The C-SARIMA provides results that are in line even if compared to more complex models fed only by CGM data, such as the Echo State Network proposed by the authors in [
46], which gave an RMSE = 21.7 mg/dL for 30 min PH. Instead, it should be noticed that our approach provides similar or slightly inferior performance if compared to algorithms that exploit physiological knowledge, as in [
47], where the authors developed a patient-specific feed-forward neural network based on the transfer learning approach and integrated essential physiological knowledge into the structure, and as in [
48], where the authors developed a predictive algorithms based on a simplified physiological model of glucose dynamics to generate features for a support vector regression computing the glucose prediction ahead in time. Such an approach granted an RMSE = 19.5 mg/dL and RMSE = 35.7 mg/dL.

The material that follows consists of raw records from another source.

-- pv_equiv track=rewrite | github.com/taclo2/Ondes | FRequnece.py | combi_modes
-- ===== SOURCE A (Python) =====
-- def combi_modes(n1, m1, nb_f):
--     N = [(n1,)]
--     M = [(m1,)]
--
--     for i in range(nb_f):
--         ajout_n = tuple()
--         ajout_m = tuple()
--
--         for n in N[i]:
--             ajout_n += (n, n+2, n+2)
--
--         for m in M[i]:
--             ajout_m += (m+2, m, m+2)
--
--
--         N.append(ajout_n)
--         M.append(ajout_m)
--
--     return N, M
-- ===== SOURCE B (Python) =====
-- def combi_modes(n1, m1, nb_f):
--     # Each level i is computed directly: element k of level i is determined by
--     # the i base-3 digits of k (the branch choices along the path from the root).
--     levels = max(nb_f, 0) + 1
--     N = []
--     M = []
--     for i in range(levels):
--         row_n = []
--         row_m = []
--         for k in range(3 ** i):
--             cn = 0
--             cm = 0
--             x = k
--             for _ in range(i):
--                 d = x % 3
--                 if d != 0:
--                     cn += 1
--                 if d != 1:
--                     cm += 1
--                 x //= 3
--             row_n.append(n1 + 2 * cn)
--             row_m.append(m1 + 2 * cm)
--         N.append(tuple(row_n))
--         M.append(tuple(row_m))
--     return N, M
-- ===== Notes on version B (the rewrite author's own statement) =====
-- stated objective: alternative
-- what changed: Replaces A's level-to-level tuple-tripling recurrence with a direct per-level closed form: element k of level i is n1/m1 plus twice the number of base-3 digits of k that differ from 0 (resp. 1), so each level is computed independently of the previous one.
import Mathlib
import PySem

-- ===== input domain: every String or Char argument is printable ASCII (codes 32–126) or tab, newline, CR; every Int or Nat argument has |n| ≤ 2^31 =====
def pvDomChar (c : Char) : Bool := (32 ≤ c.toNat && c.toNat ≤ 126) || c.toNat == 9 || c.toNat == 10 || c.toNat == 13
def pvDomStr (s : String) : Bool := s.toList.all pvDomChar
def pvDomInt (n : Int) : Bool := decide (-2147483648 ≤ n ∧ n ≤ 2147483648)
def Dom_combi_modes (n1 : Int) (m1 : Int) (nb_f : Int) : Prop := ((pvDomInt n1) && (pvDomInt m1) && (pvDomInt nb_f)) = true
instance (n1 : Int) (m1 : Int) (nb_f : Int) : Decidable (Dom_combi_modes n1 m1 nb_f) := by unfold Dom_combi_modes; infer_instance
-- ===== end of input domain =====

-- B replaces A's level-to-level tuple-tripling recurrence by a direct per-level
-- formula: element k of level i is read off the base-3 digits of k (objective: alternative).

-- ===== PORT A =====
-- N[i] / M[i] are always in range while the loop runs (the list has i+1 elements
-- when index i is read), so pyGetD's default [] is never used.
def combi_modes (n1 : Int) (m1 : Int) (nb_f : Int) : List (List Int) × List (List Int) :=
  (PySem.List.pyRange 0 nb_f 1).foldl
    (fun NM i =>
      let ajout_n := (PySem.List.pyGetD NM.1 i []).foldl (fun acc n => acc ++ [n, n + 2, n + 2]) []
      let ajout_m := (PySem.List.pyGetD NM.2 i []).foldl (fun acc m => acc ++ [m + 2, m, m + 2]) []
      (NM.1 ++ [ajout_n], NM.2 ++ [ajout_m]))
    ([[n1]], [[m1]])

-- ===== PORT B =====
-- Python's 3 ** i is ported as (3 : Int) ^ i.toNat; exact here since the loop
-- index i is always ≥ 0.
def combi_modes_alt (n1 : Int) (m1 : Int) (nb_f : Int) : List (List Int) × List (List Int) :=
  let levels := max nb_f 0 + 1
  (PySem.List.pyRange 0 levels 1).foldl
    (fun NM i =>
      let rows := (PySem.List.pyRange 0 ((3 : Int) ^ i.toNat) 1).foldl
        (fun (rows : List Int × List Int) k =>
          let c := (PySem.List.pyRange 0 i 1).foldl
            (fun (acc : Int × Int × Int) _ =>
              let d := PySem.Int.mod acc.2.2 3
              ((if d ≠ 0 then acc.1 + 1 else acc.1),
               (if d ≠ 1 then acc.2.1 + 1 else acc.2.1),
               PySem.Int.floordiv acc.2.2 3))
            (0, 0, k)
          (rows.1 ++ [n1 + 2 * c.1], rows.2 ++ [m1 + 2 * c.2.1]))
        (([], []) : List Int × List Int)
      (NM.1 ++ [rows.1], NM.2 ++ [rows.2]))
    ([], [])

-- ===== PRECONDITION & SPEC =====
def Spec_combi_modes (n1 : Int) (m1 : Int) (nb_f : Int) (out : List (List Int) × List (List Int)) : Prop := out = combi_modes_alt n1 m1 nb_f
instance (n1 : Int) (m1 : Int) (nb_f : Int) (out : List (List Int) × List (List Int)) : Decidable (Spec_combi_modes n1 m1 nb_f out) := by unfold Spec_combi_modes; infer_instance

-- ===== CLAIM (what is proved, stated in full; the proofs are below) =====
def Claim_equal_combi_modes : Prop := ∀ (n1 : Int) (m1 : Int) (nb_f : Int), Dom_combi_modes n1 m1 nb_f → Spec_combi_modes n1 m1 nb_f (combi_modes n1 m1 nb_f)

-- ===== LEMMAS AND PROOFS =====

-- the level recurrence of A
def pvExpN : List Int → List Int := fun xs => xs.flatMap (fun n => [n, n + 2, n + 2])
def pvExpM : List Int → List Int := fun xs => xs.flatMap (fun m => [m + 2, m, m + 2])

def pvLvlN (n1 : Int) : Nat → List Int
  | 0 => [n1]
  | j + 1 => pvExpN (pvLvlN n1 j)

def pvLvlM (m1 : Int) : Nat → List Int
  | 0 => [m1]
  | j + 1 => pvExpM (pvLvlM m1 j)

-- the digit counts of B: among the j low base-3 digits of k, those ≠ 0 (resp. ≠ 1)
def pvCntN : Nat → Nat → Int
  | 0, _ => 0
  | j + 1, k => (if k % 3 ≠ 0 then 1 else 0) + pvCntN j (k / 3)

def pvCntM : Nat → Nat → Int
  | 0, _ => 0
  | j + 1, k => (if k % 3 ≠ 1 then 1 else 0) + pvCntM j (k / 3)

def pvRowN (n1 : Int) (j : Nat) : List Int := (List.range (3 ^ j)).map (fun k => n1 + 2 * pvCntN j k)
def pvRowM (m1 : Int) (j : Nat) : List Int := (List.range (3 ^ j)).map (fun k => m1 + 2 * pvCntM j k)

-- the digit-loop body of B
def pvG : Int × Int × Int → Int × Int × Int := fun acc =>
  let d := PySem.Int.mod acc.2.2 3
  ((if d ≠ 0 then acc.1 + 1 else acc.1),
   (if d ≠ 1 then acc.2.1 + 1 else acc.2.1),
   PySem.Int.floordiv acc.2.2 3)

theorem pvG_dig (j : Nat) : ∀ (x : Nat) (cn cm : Int),
    pvG^[j] (cn, cm, (x : Int)) = (cn + pvCntN j x, cm + pvCntM j x, ((x / 3 ^ j : Nat) : Int)) := by
  induction j with
  | zero => intro x cn cm; simp [pvCntN, pvCntM]
  | succ j ih =>
    intro x cn cm
    rw [Function.iterate_succ_apply]
    have hg : pvG (cn, cm, (x : Int)) =
        ((if x % 3 ≠ 0 then cn + 1 else cn), (if x % 3 ≠ 1 then cm + 1 else cm), ((x / 3 : Nat) : Int)) := by
      unfold pvG
      have hm : PySem.Int.mod (x : Int) 3 = ((x % 3 : Nat) : Int) := by
        rw [PySem.Int.mod_eq_emod_of_pos (by norm_num)]; omega
      have hd : PySem.Int.floordiv (x : Int) 3 = ((x / 3 : Nat) : Int) := by
        rw [PySem.Int.floordiv_eq_ediv_of_pos (by norm_num)]; omega
      simp only [hm, hd]
      have h3 : x % 3 = 0 ∨ x % 3 = 1 ∨ x % 3 = 2 := by omega
      rcases h3 with h | h | h <;> simp [h]
    rw [hg, ih]
    rw [Prod.mk.injEq, Prod.mk.injEq]
    refine ⟨?_, ?_, ?_⟩
    · show _ = cn + pvCntN (j + 1) x
      rw [show pvCntN (j + 1) x = (if x % 3 ≠ 0 then 1 else 0) + pvCntN j (x / 3) from rfl]
      split_ifs <;> ring
    · show _ = cm + pvCntM (j + 1) x
      rw [show pvCntM (j + 1) x = (if x % 3 ≠ 1 then 1 else 0) + pvCntM j (x / 3) from rfl]
      split_ifs <;> ring
    · rw [Nat.div_div_eq_div_mul, ← pow_succ']

theorem pv_range3 (n : Nat) :
    List.range (3 * n) = (List.range n).flatMap (fun k => [3 * k, 3 * k + 1, 3 * k + 2]) := by
  induction n with
  | zero => simp
  | succ n ih =>
    have h : 3 * (n + 1) = 3 * n + 1 + 1 + 1 := by ring
    rw [h, List.range_succ, List.range_succ, List.range_succ, List.range_succ,
      List.flatMap_append, ← ih]
    simp

theorem pvRowN_succ (n1 : Int) (j : Nat) : pvRowN n1 (j + 1) = pvExpN (pvRowN n1 j) := by
  unfold pvRowN pvExpN
  rw [show (3 : Nat) ^ (j + 1) = 3 * 3 ^ j from by ring, pv_range3, List.map_flatMap,
    List.flatMap_map]
  apply List.flatMap_congr
  intro k _
  have e0 : pvCntN (j + 1) (3 * k) = pvCntN j k := by
    rw [show pvCntN (j + 1) (3 * k) = (if (3 * k) % 3 ≠ 0 then 1 else 0) + pvCntN j ((3 * k) / 3) from rfl]
    have h1 : (3 * k) % 3 = 0 := by omega
    have h2 : (3 * k) / 3 = k := by omega
    simp [h1, h2]
  have e1 : pvCntN (j + 1) (3 * k + 1) = 1 + pvCntN j k := by
    rw [show pvCntN (j + 1) (3 * k + 1) = (if (3 * k + 1) % 3 ≠ 0 then 1 else 0) + pvCntN j ((3 * k + 1) / 3) from rfl]
    have h1 : (3 * k + 1) % 3 = 1 := by omega
    have h2 : (3 * k + 1) / 3 = k := by omega
    simp [h1, h2]
  have e2 : pvCntN (j + 1) (3 * k + 2) = 1 + pvCntN j k := by
    rw [show pvCntN (j + 1) (3 * k + 2) = (if (3 * k + 2) % 3 ≠ 0 then 1 else 0) + pvCntN j ((3 * k + 2) / 3) from rfl]
    have h1 : (3 * k + 2) % 3 = 2 := by omega
    have h2 : (3 * k + 2) / 3 = k := by omega
    simp [h1, h2]
  simp [e0, e1, e2]
  ring

theorem pvRowM_succ (m1 : Int) (j : Nat) : pvRowM m1 (j + 1) = pvExpM (pvRowM m1 j) := by
  unfold pvRowM pvExpM
  rw [show (3 : Nat) ^ (j + 1) = 3 * 3 ^ j from by ring, pv_range3, List.map_flatMap,
    List.flatMap_map]
  apply List.flatMap_congr
  intro k _
  have e0 : pvCntM (j + 1) (3 * k) = 1 + pvCntM j k := by
    rw [show pvCntM (j + 1) (3 * k) = (if (3 * k) % 3 ≠ 1 then 1 else 0) + pvCntM j ((3 * k) / 3) from rfl]
    have h1 : (3 * k) % 3 = 0 := by omega
    have h2 : (3 * k) / 3 = k := by omega
    simp [h1, h2]
  have e1 : pvCntM (j + 1) (3 * k + 1) = pvCntM j k := by
    rw [show pvCntM (j + 1) (3 * k + 1) = (if (3 * k + 1) % 3 ≠ 1 then 1 else 0) + pvCntM j ((3 * k + 1) / 3) from rfl]
    have h1 : (3 * k + 1) % 3 = 1 := by omega
    have h2 : (3 * k + 1) / 3 = k := by omega
    simp [h1, h2]
  have e2 : pvCntM (j + 1) (3 * k + 2) = 1 + pvCntM j k := by
    rw [show pvCntM (j + 1) (3 * k + 2) = (if (3 * k + 2) % 3 ≠ 1 then 1 else 0) + pvCntM j ((3 * k + 2) / 3) from rfl]
    have h1 : (3 * k + 2) % 3 = 2 := by omega
    have h2 : (3 * k + 2) / 3 = k := by omega
    simp [h1, h2]
  simp [e0, e1, e2]
  ring

theorem pvLvl_eq_rowN (n1 : Int) (j : Nat) : pvLvlN n1 j = pvRowN n1 j := by
  induction j with
  | zero => simp [pvLvlN, pvRowN, pvCntN]
  | succ j ih => rw [show pvLvlN n1 (j + 1) = pvExpN (pvLvlN n1 j) from rfl, ih, ← pvRowN_succ]

theorem pvLvl_eq_rowM (m1 : Int) (j : Nat) : pvLvlM m1 j = pvRowM m1 j := by
  induction j with
  | zero => simp [pvLvlM, pvRowM, pvCntM]
  | succ j ih => rw [show pvLvlM m1 (j + 1) = pvExpM (pvLvlM m1 j) from rfl, ih, ← pvRowM_succ]

theorem pvA_fold (n1 m1 : Int) (L : Nat) :
    (PySem.List.pyRange 0 (L : Int) 1).foldl
      (fun NM i =>
        let ajout_n := (PySem.List.pyGetD NM.1 i []).foldl (fun acc n => acc ++ [n, n + 2, n + 2]) []
        let ajout_m := (PySem.List.pyGetD NM.2 i []).foldl (fun acc m => acc ++ [m + 2, m, m + 2]) []
        (NM.1 ++ [ajout_n], NM.2 ++ [ajout_m]))
      ([[n1]], [[m1]])
    = ((List.range (L + 1)).map (pvLvlN n1), (List.range (L + 1)).map (pvLvlM m1)) := by
  induction L with
  | zero =>
    simp [PySem.List.pyRange_one_eq_nil, pvLvlN, pvLvlM]
  | succ L ih =>
    rw [show ((L + 1 : Nat) : Int) = (L : Int) + 1 from by push_cast; ring,
      PySem.List.pyRange_one_succ_right (by positivity), List.foldl_append, ih]
    simp only [List.foldl_cons, List.foldl_nil, PySem.List.pyGetD_natCast]
    rw [PySem.List.getD_map_range _ _ _ _ (by omega), PySem.List.getD_map_range _ _ _ _ (by omega),
      PySem.List.foldl_append_eq_flatMap, PySem.List.foldl_append_eq_flatMap]
    simp [List.range_succ, pvLvlN, pvLvlM, pvExpN, pvExpM]

theorem pv_row_inner (n1 m1 : Int) (j : Nat) :
    (PySem.List.pyRange 0 ((3 : Int) ^ ((j : Int)).toNat) 1).foldl
      (fun (rows : List Int × List Int) k =>
        let c := (PySem.List.pyRange 0 ((j : Int)) 1).foldl
          (fun (acc : Int × Int × Int) _ =>
            let d := PySem.Int.mod acc.2.2 3
            ((if d ≠ 0 then acc.1 + 1 else acc.1),
             (if d ≠ 1 then acc.2.1 + 1 else acc.2.1),
             PySem.Int.floordiv acc.2.2 3))
          (0, 0, k)
        (rows.1 ++ [n1 + 2 * c.1], rows.2 ++ [m1 + 2 * c.2.1]))
      (([], []) : List Int × List Int)
    = (pvRowN n1 j, pvRowM m1 j) := by
  have hlam : (fun (acc : Int × Int × Int) (_ : Int) =>
      let d := PySem.Int.mod acc.2.2 3
      ((if d ≠ 0 then acc.1 + 1 else acc.1),
       (if d ≠ 1 then acc.2.1 + 1 else acc.2.1),
       PySem.Int.floordiv acc.2.2 3)) = (fun a _ => pvG a) := rfl
  have hval : ∀ k : Nat,
      (List.map (fun k => ((k : Nat) : Int)) (List.range j)).foldl
        (fun (acc : Int × Int × Int) _ =>
          let d := PySem.Int.mod acc.2.2 3
          ((if d ≠ 0 then acc.1 + 1 else acc.1),
           (if d ≠ 1 then acc.2.1 + 1 else acc.2.1),
           PySem.Int.floordiv acc.2.2 3))
        (0, 0, (k : Int))
      = (pvCntN j k, pvCntM j k, ((k / 3 ^ j : Nat) : Int)) := by
    intro k
    rw [hlam, List.foldl_const]
    simp only [List.length_map, List.length_range]
    rw [pvG_dig]
    simp
  rw [show ((j : Int)).toNat = j from Int.toNat_natCast j,
    show ((3 : Int) ^ j) = ((3 ^ j : Nat) : Int) from by push_cast; ring,
    PySem.List.pyRange_zero_natCast (3 ^ j), PySem.List.pyRange_zero_natCast j, List.foldl_map]
  have hbody : (fun (rows : List Int × List Int) (k : Nat) =>
      let c := (List.map (fun k => ((k : Nat) : Int)) (List.range j)).foldl
        (fun (acc : Int × Int × Int) _ =>
          let d := PySem.Int.mod acc.2.2 3
          ((if d ≠ 0 then acc.1 + 1 else acc.1),
           (if d ≠ 1 then acc.2.1 + 1 else acc.2.1),
           PySem.Int.floordiv acc.2.2 3))
        (0, 0, (k : Int))
      (rows.1 ++ [n1 + 2 * c.1], rows.2 ++ [m1 + 2 * c.2.1]))
    = (fun (rows : List Int × List Int) (k : Nat) =>
      (rows.1 ++ [n1 + 2 * pvCntN j k], rows.2 ++ [m1 + 2 * pvCntM j k])) := by
    funext rows k
    simp only [hval k]
  rw [hbody, PySem.List.foldl_prod_mk (fun a k => a ++ [n1 + 2 * pvCntN j k])
      (fun b k => b ++ [m1 + 2 * pvCntM j k]),
    PySem.List.foldl_append_singleton_eq_map, PySem.List.foldl_append_singleton_eq_map]
  simp [pvRowN, pvRowM]

theorem pvB_fold (n1 m1 : Int) (L : Nat) :
    (PySem.List.pyRange 0 (L : Int) 1).foldl
      (fun NM i =>
        let rows := (PySem.List.pyRange 0 ((3 : Int) ^ i.toNat) 1).foldl
          (fun (rows : List Int × List Int) k =>
            let c := (PySem.List.pyRange 0 i 1).foldl
              (fun (acc : Int × Int × Int) _ =>
                let d := PySem.Int.mod acc.2.2 3
                ((if d ≠ 0 then acc.1 + 1 else acc.1),
                 (if d ≠ 1 then acc.2.1 + 1 else acc.2.1),
                 PySem.Int.floordiv acc.2.2 3))
              (0, 0, k)
            (rows.1 ++ [n1 + 2 * c.1], rows.2 ++ [m1 + 2 * c.2.1]))
          (([], []) : List Int × List Int)
        (NM.1 ++ [rows.1], NM.2 ++ [rows.2]))
      ([], [])
    = ((List.range L).map (pvRowN n1), (List.range L).map (pvRowM m1)) := by
  induction L with
  | zero => simp [PySem.List.pyRange_one_eq_nil]
  | succ L ih =>
    rw [show ((L + 1 : Nat) : Int) = (L : Int) + 1 from by push_cast; ring,
      PySem.List.pyRange_one_succ_right (by positivity), List.foldl_append, ih]
    simp only [List.foldl_cons, List.foldl_nil]
    rw [pv_row_inner n1 m1 L]
    simp [List.range_succ]

-- ===== VERDICT (by name: the statement is the Claim_ definition above) =====
theorem combi_modes_spec : Claim_equal_combi_modes := by
  intro n1 m1 nb_f _
  unfold Spec_combi_modes combi_modes combi_modes_alt
  have h1 : PySem.List.pyRange 0 nb_f 1 = PySem.List.pyRange 0 ((nb_f.toNat : Nat) : Int) 1 := by
    have h : (nb_f - 0).toNat = (((nb_f.toNat : Nat) : Int) - 0).toNat := by omega
    rw [PySem.List.pyRange_one, PySem.List.pyRange_one, h]
  have h2 : max nb_f 0 + 1 = ((nb_f.toNat + 1 : Nat) : Int) := by omega
  rw [h1, pvA_fold, h2, pvB_fold]
  rw [Prod.mk.injEq]
  constructor <;> (apply List.map_congr_left; intro j _)
  · exact pvLvl_eq_rowN n1 j
  · exact pvLvl_eq_rowM m1 j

Moreover, comparing the main findings with respect to previous works on this methodology shows quite different results in terms of performance metrics. In [
26], the forecasting accuracy of the proposed methodology was measured by computing the RMSE and the MAPE for several PHs. Of note, the proposed methodology gave an RMSE = 9.99 mg/dL, 15.70 mg/dL, and 19.29 mg/dL for PH = 30, 45, and 60 min. However, the authors focused on evaluating how successfully the predicted trajectory fit the actual CGM data, which is different from evaluating the predicted glucose levels at a certain PH ahead in time, as described in [
27] and in this work. Another limitation of [
26] is related to the dataset: data were acquired during a clinical trial, which comprised 18 60 h closed-loop experiments based on scheduled meal intakes and exercise sessions. Due to the limited dataset, the reported results are related to the validation set only.
In the last work [
27], the RMSE was computed as described in Equation (
9), making a fair comparison between this work and [
27] possible. In particular, the RMSE achieved by predicting postprandial periods and post-hypo treatment periods was about 15 mg/dL and 25 mg/dL for PH = 30 and 60 min, respectively. In this work, as shown in
Table 3 and
Table 4, the RMSE for PH = 30 and PH = 60 was about 21 mg/dL and 32 mg/dL. The main difference among these results can be found in the dataset: in [
27], the authors exploited simulated datasets. These in silico simulations have been performed by exploiting a modified setup of the educational version of the UVA/Padova simulator [
28]. In simulated datasets, glucose responses are quite similar and well defined: after meal intake, BG rises, and it comes back to the euglycemic range within 2.5 h from the meal.